— Exercise aim —
Look below for the line holding "exact ⟨r, hs', hc⟩" and the line holding "unfold Spec_domain_allowed domain_allowed". Transcribe exactly those lines and all lines between them, nothing more.

— Input material —
-- pv_equiv track=rewrite | github.com/TzoharLary/zephyrproject | tools/autopts_guide_data.py | domain_allowed
-- ===== SOURCE A (Python) =====
-- from typing import Any, Dict, Iterable, Iterator, List, Optional, Sequence, Tuple
--
-- def domain_allowed(domain: str, whitelist: Iterable[str]) -> bool:
--     domain = (domain or "").lower()
--     for item in whitelist:
--         allowed = str(item).lower().strip()
--         if not allowed:
--             continue
--         if domain == allowed or domain.endswith("." + allowed):
--             return True
--     return False
-- ===== SOURCE B (Python) =====
-- def domain_allowed(domain, whitelist):
--     table = set()
--     for item in whitelist:
--         a = str(item).lower().strip()
--         if a:
--             table.add(a)
--     d = (domain or "").lower()
--     if d in table:
--         return True
--     for i, ch in enumerate(d):
--         if ch == '.' and d[i + 1:] in table:
--             return True
--     return False
-- ===== Notes on version B (the rewrite author's own statement) =====
-- stated objective: alternative
-- what changed: B pre-builds a set of normalized whitelist entries once, then tests the domain's suffixes (the whole domain plus the tail after each dot) against that set, instead of scanning the whitelist and calling endswith per entry.
import Mathlib
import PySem

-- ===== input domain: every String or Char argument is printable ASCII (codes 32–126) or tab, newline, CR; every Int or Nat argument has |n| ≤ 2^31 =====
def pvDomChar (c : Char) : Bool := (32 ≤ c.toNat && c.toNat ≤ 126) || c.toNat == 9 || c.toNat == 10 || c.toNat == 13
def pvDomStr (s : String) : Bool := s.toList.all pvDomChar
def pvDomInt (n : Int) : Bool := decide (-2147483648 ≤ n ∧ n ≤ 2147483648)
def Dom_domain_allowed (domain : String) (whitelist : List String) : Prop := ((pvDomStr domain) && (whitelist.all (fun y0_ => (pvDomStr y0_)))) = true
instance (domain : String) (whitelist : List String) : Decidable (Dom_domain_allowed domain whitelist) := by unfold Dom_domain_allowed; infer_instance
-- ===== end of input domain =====

-- B replaces A's per-entry endswith scan of the whitelist by a prebuilt set of
-- normalized entries checked against the domain's after-a-dot suffixes (alternative decomposition).


-- ===== PORT A =====
-- allowed = str(item).lower().strip()
def pvNorm (item : String) : List Char :=
  PySem.Chars.strip (PySem.Chars.lower item.toList)

-- the 'for item in whitelist' loop with its early return
def pvLoopA (d : List Char) : List String → Bool
  | [] => false
  | item :: rest =>
    let allowed := pvNorm item
    if allowed = [] then pvLoopA d rest
    else if d = allowed ∨ PySem.Chars.endswith d ('.' :: allowed) then true
    else pvLoopA d rest

-- '(domain or "").lower()': lower("") = "" = lower(domain) when domain = "", so lowering directly is exact
def domain_allowed (domain : String) (whitelist : List String) : Bool :=
  pvLoopA (PySem.Chars.lower domain.toList) whitelist

-- ===== PORT B =====
-- B normalizes entries with the same pvNorm helper (a = str(item).lower().strip())
-- the table-building loop: add each non-empty normalized entry to a set
def pvTableB (whitelist : List String) : PySem.Set (List Char) :=
  whitelist.foldl (fun t item =>
    let a := pvNorm item
    if a = [] then t else PySem.Set.add t a) PySem.Set.empty

-- 'for i, ch in enumerate(d): if ch == "." and d[i+1:] in table: return True'
def pvLoopB (table : PySem.Set (List Char)) : List Char → Bool
  | [] => false
  | c :: rest =>
    if c = '.' ∧ table.contains rest then true else pvLoopB table rest

def domain_allowed_alt (domain : String) (whitelist : List String) : Bool :=
  let table := pvTableB whitelist
  let d := PySem.Chars.lower domain.toList
  if table.contains d then true else pvLoopB table d

-- ===== PRECONDITION & SPEC =====
def Spec_domain_allowed (domain : String) (whitelist : List String) (out : Bool) : Prop := out = domain_allowed_alt domain whitelist
instance (domain : String) (whitelist : List String) (out : Bool) : Decidable (Spec_domain_allowed domain whitelist out) := by unfold Spec_domain_allowed; infer_instance

-- ===== CLAIM (what is proved, stated in full; the proofs are below) =====
def Claim_equal_domain_allowed : Prop := ∀ (domain : String) (whitelist : List String), Dom_domain_allowed domain whitelist → Spec_domain_allowed domain whitelist (domain_allowed domain whitelist)

-- ===== LEMMAS AND PROOFS =====

-- characterization of A's whitelist loop
theorem pvLoopA_iff (d : List Char) (wl : List String) :
    pvLoopA d wl = true ↔
      ∃ item ∈ wl, pvNorm item ≠ [] ∧
        (d = pvNorm item ∨ PySem.Chars.endswith d ('.' :: pvNorm item) = true) := by
  induction wl with
  | nil => simp [pvLoopA]
  | cons item rest ih =>
    simp only [pvLoopA]
    by_cases h0 : pvNorm item = []
    · simp [h0, ih]
    · simp only [h0, if_false]
      by_cases hm : d = pvNorm item ∨ PySem.Chars.endswith d ('.' :: pvNorm item) = true
      · simp only [hm, if_true, true_iff]
        exact ⟨item, List.mem_cons_self .., h0, hm⟩
      · simp only [hm, if_false, ih]
        constructor
        · rintro ⟨a, ha, hne, hc⟩; exact ⟨a, List.mem_cons_of_mem _ ha, hne, hc⟩
        · rintro ⟨a, ha, hne, hc⟩
          rcases List.mem_cons.mp ha with h | h
          · exact absurd (h ▸ hc) hm
          · exact ⟨a, h, hne, hc⟩

-- membership in B's table (generalized over the accumulator for the foldl)
theorem mem_foldl_add (x : List Char) (wl : List String) (t : PySem.Set (List Char)) :
    x ∈ wl.foldl (fun t item =>
        let a := pvNorm item
        if a = [] then t else PySem.Set.add t a) t ↔
      x ∈ t ∨ ∃ item ∈ wl, pvNorm item ≠ [] ∧ x = pvNorm item := by
  induction wl generalizing t with
  | nil => simp
  | cons item rest ih =>
    simp only [List.foldl_cons]
    by_cases h0 : pvNorm item = []
    · simp [h0, ih]
    · simp only [h0, if_false, ih, PySem.Set.mem_add]
      constructor
      · rintro (⟨ht | he⟩ | ⟨a, ha, hne, hc⟩)
        · exact Or.inl ht
        · exact Or.inr ⟨item, List.mem_cons_self .., h0, he⟩
        · exact Or.inr ⟨a, List.mem_cons_of_mem _ ha, hne, hc⟩
      · rintro (ht | ⟨a, ha, hne, hc⟩)
        · exact Or.inl (Or.inl ht)
        · rcases List.mem_cons.mp ha with h | h
          · exact Or.inl (Or.inr (h ▸ hc))
          · exact Or.inr ⟨a, h, hne, hc⟩

theorem contains_pvTableB (x : List Char) (wl : List String) :
    (pvTableB wl).contains x = true ↔ ∃ item ∈ wl, pvNorm item ≠ [] ∧ x = pvNorm item := by
  rw [show ((pvTableB wl).contains x = true) ↔ x ∈ pvTableB wl from by simp [PySem.Set.contains]]
  simpa [PySem.Set.empty] using mem_foldl_add x wl PySem.Set.empty

-- characterization of B's suffix loop
theorem pvLoopB_iff (tb : PySem.Set (List Char)) (l : List Char) :
    pvLoopB tb l = true ↔ ∃ r, ('.' :: r) <:+ l ∧ tb.contains r = true := by
  induction l with
  | nil => simp [pvLoopB]
  | cons c rest ih =>
    simp only [pvLoopB]
    by_cases h : c = '.' ∧ tb.contains rest = true
    · simp only [h, and_self, if_true, true_iff]
      exact ⟨rest, h.1 ▸ List.suffix_refl _, h.2⟩
    · simp only [h, if_false, ih]
      constructor
      · rintro ⟨r, hs, hc⟩; exact ⟨r, hs.trans (List.suffix_cons _ _), hc⟩
      · rintro ⟨r, hs, hc⟩
        rcases List.suffix_cons_iff.mp hs with he | hs'
        · cases he; exact absurd ⟨rfl, hc⟩ h
        · exact ⟨r, hs', hc⟩

-- ===== VERDICT (by name: the statement is the Claim_ definition above) =====
theorem domain_allowed_spec : Claim_equal_domain_allowed := by
  intro domain whitelist _
  unfold Spec_domain_allowed domain_allowed domain_allowed_alt
  set d := PySem.Chars.lower domain.toList with hd
  rw [Bool.eq_iff_iff, pvLoopA_iff]
  by_cases hc : (pvTableB whitelist).contains d = true
  · simp only [hc, if_true, iff_true]
    rcases (contains_pvTableB d whitelist).mp hc with ⟨a, ha, hne, he⟩
    exact ⟨a, ha, hne, Or.inl he⟩
  · rw [if_neg hc, pvLoopB_iff]
    constructor
    · rintro ⟨a, ha, hne, hor | hend⟩
      · exact absurd ((contains_pvTableB d whitelist).mpr ⟨a, ha, hne, hor⟩) hc
      · exact ⟨pvNorm a, (PySem.Chars.endswith_iff _ _).mp hend,
          (contains_pvTableB _ whitelist).mpr ⟨a, ha, hne, rfl⟩⟩
    · rintro ⟨r, hs, hcr⟩
      rcases (contains_pvTableB r whitelist).mp hcr with ⟨a, ha, hne, he⟩
      exact ⟨a, ha, hne, Or.inr ((PySem.Chars.endswith_iff _ _).mpr (he ▸ hs))⟩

— Exercise output —
        · exact ⟨r, hs', hc⟩

-- ===== VERDICT (by name: the statement is the Claim_ definition above) =====
theorem domain_allowed_spec : Claim_equal_domain_allowed := by
  intro domain whitelist _
  unfold Spec_domain_allowed domain_allowed domain_allowed_alt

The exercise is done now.